*** Opening Supplied entries ***
-- the main sweep invariant: from a state reached after processing all positions ≤ p,
-- A's remaining fold produces exactly B's fold over the remaining segments
lemma sweep (paint : List (List Int)) (Q : List Int) (p : Int)
    (h : List Int) (lk : List Bool) (res : List Int)
    (hQs : Q.Pairwise (· < ·)) (hQgt : ∀ x ∈ Q, p < x)
    (hcovS : ∀ i : Nat, i < paint.length → Sv paint i ≤ p ∨ Sv paint i ∈ Q)
    (hcovE : ∀ i : Nat, i < paint.length → Ev paint i ≤ p ∨ Ev paint i ∈ Q)
    (hlkLen : lk.length = paint.length)
    (hlk : ∀ i : Nat, i < paint.length → lk.getD i false = decide (Ev paint i ≤ p))
    (hhs : h.Pairwise (· < ·))
    (hhm : ∀ j ∈ h, ∃ i : Nat, i < paint.length ∧ j = (i : Int) ∧ Sv paint i ≤ p)
    (hact : ∀ i : Nat, i < paint.length → Sv paint i ≤ p → p < Ev paint i → (i : Int) ∈ h) :
    (Q.foldl (stepPos (pointsOf paint)) (h, lk, res, p)).2.2.1
    = ((p :: Q).zip Q).foldl
        (fun res pq => scanDays (PySem.List.enumerate paint 0) pq.1 pq.2 res) res := by
  induction Q generalizing p h lk res with
  | nil => rfl
  | cons q Q' ih =>
    have hpc := List.pairwise_cons.mp hQs
    have hpq : p < q := hQgt q List.mem_cons_self
    -- one step of A
    have hstep : stepPos (pointsOf paint) (h, lk, res, p) q
        = ((trueIdx paint q).foldl heapPush (popStale lk h),
           (falseIdx paint q).foldl (fun lk j => pySetAt lk j true) lk,
           (match popStale lk h with
            | [] => res
            | j :: _ => pyAddAt res j (q - p)), q) := by
      show ((pointsOf paint).getD q []).foldl stepEvent
          (popStale lk h, lk,
           (match popStale lk h with
            | [] => res
            | j :: _ => pyAddAt res j (q - p)), q) = _
      rw [pointsOf_getD, foldl_stepEvent]
      unfold trueIdx falseIdx
      rw [List.foldl_map, List.foldl_map]
    -- the credited update of this step equals B's scan over the segment (p, q)
    have hres : (match popStale lk h with
            | [] => res
            | j :: _ => pyAddAt res j (q - p))
        = scanDays (PySem.List.enumerate paint 0) p q res := by
      by_cases hex : ∃ i : Nat, i < paint.length ∧ Sv paint i ≤ p ∧ p < Ev paint i
      · have hspec := Nat.find_spec hex
        set m := Nat.find hex with hm
        have hmh : ((m : Nat) : Int) ∈ h := hact _ hspec.1 hspec.2.1 hspec.2.2
        have hstale : PySem.List.pyGetD lk ((m : Nat) : Int) false = false := by
          rw [PySem.List.pyGetD_natCast, hlk _ hspec.1]
          simp only [decide_eq_false_iff_not, not_le]
          exact hspec.2.2
        have hmem1 : ((m : Nat) : Int) ∈ popStale lk h := mem_popStale _ _ _ hmh hstale
        obtain ⟨j, t, hjt⟩ : ∃ j t, popStale lk h = j :: t := by
          cases hps : popStale lk h with
          | nil => rw [hps] at hmem1; simp at hmem1
          | cons a b => exact ⟨a, b, rfl⟩
        obtain ⟨hjns, hjh⟩ := popStale_head lk h j t hjt
        obtain ⟨i0, hi0, rfl, hsi0⟩ := hhm j hjh
        have hact0 : p < Ev paint i0 := by
          rw [PySem.List.pyGetD_natCast, hlk _ hi0] at hjns
          simpa using hjns
        have hm_le : m ≤ i0 := Nat.find_min' hex ⟨hi0, hsi0, hact0⟩
        have hpair : (popStale lk h).Pairwise (· < ·) :=
          hhs.sublist (popStale_suffix lk h).sublist
        have hj_eq : i0 = m := by
          rw [hjt] at hmem1
          rcases List.mem_cons.mp hmem1 with hmm | hmm
          · omega
          · rw [hjt] at hpair
            have := (List.pairwise_cons.mp hpair).1 _ hmm
            omega
        -- B finds the same day
        have hq_le : q ≤ Ev paint i0 := by
          rcases hcovE i0 hi0 with h' | h'
          · omega
          · rcases List.mem_cons.mp h' with h'' | h''
            · omega
            · have := hpc.1 _ h''; omega
        have hdec : PySem.List.enumerate paint 0
            = PySem.List.enumerate (paint.take i0) 0 ++
              ((i0 : Int), paint[i0]'hi0) :: PySem.List.enumerate (paint.drop (i0 + 1)) ((i0 : Int) + 1) := by
          conv_lhs => rw [← List.take_append_drop i0 paint]
          rw [PySem.List.enumerate_append, List.drop_eq_getElem_cons hi0,
            PySem.List.enumerate_cons]
          have hlt : (paint.take i0).length = i0 := by
            simp [List.length_take]; omega
          rw [hlt]
          norm_num
        have hscan : scanDays (PySem.List.enumerate paint 0) p q res
            = pyAddAt res ((i0 : Nat) : Int) (q - p) := by
          rw [hdec]
          refine scan_found _ _ _ _ _ _ ?_ ?_
          · rintro y hy ⟨hcs, hce⟩
            obtain ⟨k, hk, rfl⟩ := (PySem.List.mem_enumerate_iff _ _ _).mp hy
            have hk' : k < i0 := by
              have := List.length_take_le i0 paint
              simp [List.length_take] at hk
              omega
            have hkp : k < paint.length := by omega
            have hget : (paint.take i0)[k] = paint[k]'hkp := List.getElem_take
            apply Nat.find_min hex (show k < Nat.find hex by omega)
            refine ⟨hkp, ?_, ?_⟩
            · unfold Sv sOf
              rw [List.getD_eq_getElem _ _ hkp, ← hget]
              exact hcs
            · have : q ≤ Ev paint k := by
                unfold Ev eOf
                rw [List.getD_eq_getElem _ _ hkp, ← hget]
                exact hce
              omega
          · constructor
            · show sOf (paint[i0]'hi0) ≤ p
              have : Sv paint i0 = sOf (paint[i0]'hi0) := by
                unfold Sv; rw [List.getD_eq_getElem _ _ hi0]
              omega
            · show q ≤ eOf (paint[i0]'hi0)
              have : Ev paint i0 = eOf (paint[i0]'hi0) := by
                unfold Ev; rw [List.getD_eq_getElem _ _ hi0]
              omega
        rw [hjt, hscan]
      · -- no active day: A credits nothing, B finds no covering day
        have hps : popStale lk h = [] := by
          cases hps : popStale lk h with
          | nil => rfl
          | cons a b =>
            obtain ⟨hns, hah⟩ := popStale_head lk h a b hps
            obtain ⟨i0, hi0, rfl, hsi0⟩ := hhm a hah
            rw [PySem.List.pyGetD_natCast, hlk _ hi0] at hns
            simp only [decide_eq_false_iff_not, not_le] at hns
            exact absurd ⟨i0, hi0, hsi0, hns⟩ hex
        rw [hps, scan_none]
        rintro y hy ⟨hcs, hce⟩
        obtain ⟨k, hk, rfl⟩ := (PySem.List.mem_enumerate_iff _ _ _).mp hy
        apply hex
        refine ⟨k, hk, ?_, ?_⟩
        · unfold Sv
          rw [List.getD_eq_getElem _ _ hk]
          exact hcs
        · have : q ≤ Ev paint k := by
            unfold Ev
            rw [List.getD_eq_getElem _ _ hk]
            exact hce
          omega
    -- heap facts for the new state
    have hs1 : (popStale lk h).Pairwise (· < ·) :=
      hhs.sublist (popStale_suffix lk h).sublist
    have hfresh : ∀ j ∈ trueIdx paint q, j ∉ popStale lk h := by
      intro j hj hmem
      obtain ⟨k, hk, rfl, hsq⟩ := (mem_trueIdx paint q _).mp hj
      have hjh : ((k : Nat) : Int) ∈ h := (popStale_suffix lk h).sublist.subset hmem
      obtain ⟨i1, hi1, heq, hsi1⟩ := hhm _ hjh
      have hki : k = i1 := by omega
      subst hki
      omega
    obtain ⟨hhs2, hmem2⟩ :=
      heapPushAll (trueIdx paint q) (popStale lk h) hs1 hfresh (nodup_trueIdx paint q)
    have hfm : ∀ j ∈ falseIdx paint q, 0 ≤ j ∧ j.toNat < lk.length := by
      intro j hj
      obtain ⟨k, hk, rfl, _⟩ := (mem_falseIdx paint q _).mp hj
      constructor
      · omega
      · rw [hlkLen]; omega
    -- assemble: rewrite one step on each side, then apply the induction hypothesis
    rw [List.foldl_cons, hstep, hres, List.zip_cons_cons, List.foldl_cons]
    refine ih q _ _ _ hpc.2 (fun x hx => hpc.1 x hx) ?_ ?_ ?_ ?_ hhs2 ?_ ?_
    · intro i hi
      rcases hcovS i hi with h' | h'
      · exact Or.inl (by omega)
      · rcases List.mem_cons.mp h' with h'' | h''
        · exact Or.inl (by omega)
        · exact Or.inr h''
    · intro i hi
      rcases hcovE i hi with h' | h'
      · exact Or.inl (by omega)
      · rcases List.mem_cons.mp h' with h'' | h''
        · exact Or.inl (by omega)
        · exact Or.inr h''
    · rw [length_foldl_setAt]; exact hlkLen
    · intro i hi
      rw [getD_foldl_setAt _ _ hfm i, hlk i hi, ← Bool.decide_or, decide_eq_decide]
      have hmemiff : ((i : Nat) : Int) ∈ falseIdx paint q ↔ Ev paint i = q := by
        rw [mem_falseIdx]
        constructor
        · rintro ⟨k, hk, hik, he⟩
          have : i = k := by omega
          subst this
          exact he
        · intro he
          exact ⟨i, hi, rfl, he⟩
      rw [hmemiff]
      constructor
      · rintro (h' | h') <;> omega
      · intro h'
        rcases hcovE i hi with h'' | h''
        · exact Or.inl h''
        · rcases List.mem_cons.mp h'' with h3 | h3
          · exact Or.inr h3
          · have := hpc.1 _ h3; omega
    · intro j hj
      rcases (hmem2 j).mp hj with h' | h'
      · obtain ⟨k, hk, rfl, hsq⟩ := (mem_trueIdx paint q _).mp h'
        exact ⟨k, hk, rfl, by omega⟩
      · obtain ⟨i1, hi1, rfl, hsi1⟩ := hhm _ ((popStale_suffix lk h).sublist.subset h')
        exact ⟨i1, hi1, rfl, by omega⟩
    · intro i hi hsq hqe
      by_cases hsp : Sv paint i ≤ p
      · have hmemh : ((i : Nat) : Int) ∈ h := hact i hi hsp (by omega)
        have hns : PySem.List.pyGetD lk ((i : Nat) : Int) false = false := by
          rw [PySem.List.pyGetD_natCast, hlk _ hi]
          simp only [decide_eq_false_iff_not, not_le]
          omega
        exact (hmem2 _).mpr (Or.inr (mem_popStale _ _ _ hmemh hns))
      · rcases hcovS i hi with h' | h'
        · exact absurd h' hsp
        · rcases List.mem_cons.mp h' with h'' | h''
          · exact (hmem2 _).mpr (Or.inl ((mem_trueIdx paint q _).mpr ⟨i, hi, rfl, h''⟩))
          · have := hpc.1 _ h''; omega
*** Closing Supplied entries ***
All lines above between those holding "conv_lhs => rw" and "Int) (q - p) := by", inclusive, must be set down unchanged, and no other line may be included.

          conv_lhs => rw [← List.take_append_drop i0 paint]
          rw [PySem.List.enumerate_append, List.drop_eq_getElem_cons hi0,
            PySem.List.enumerate_cons]
          have hlt : (paint.take i0).length = i0 := by
            simp [List.length_take]; omega
          rw [hlt]
          norm_num
        have hscan : scanDays (PySem.List.enumerate paint 0) p q res
            = pyAddAt res ((i0 : Nat) : Int) (q - p) := by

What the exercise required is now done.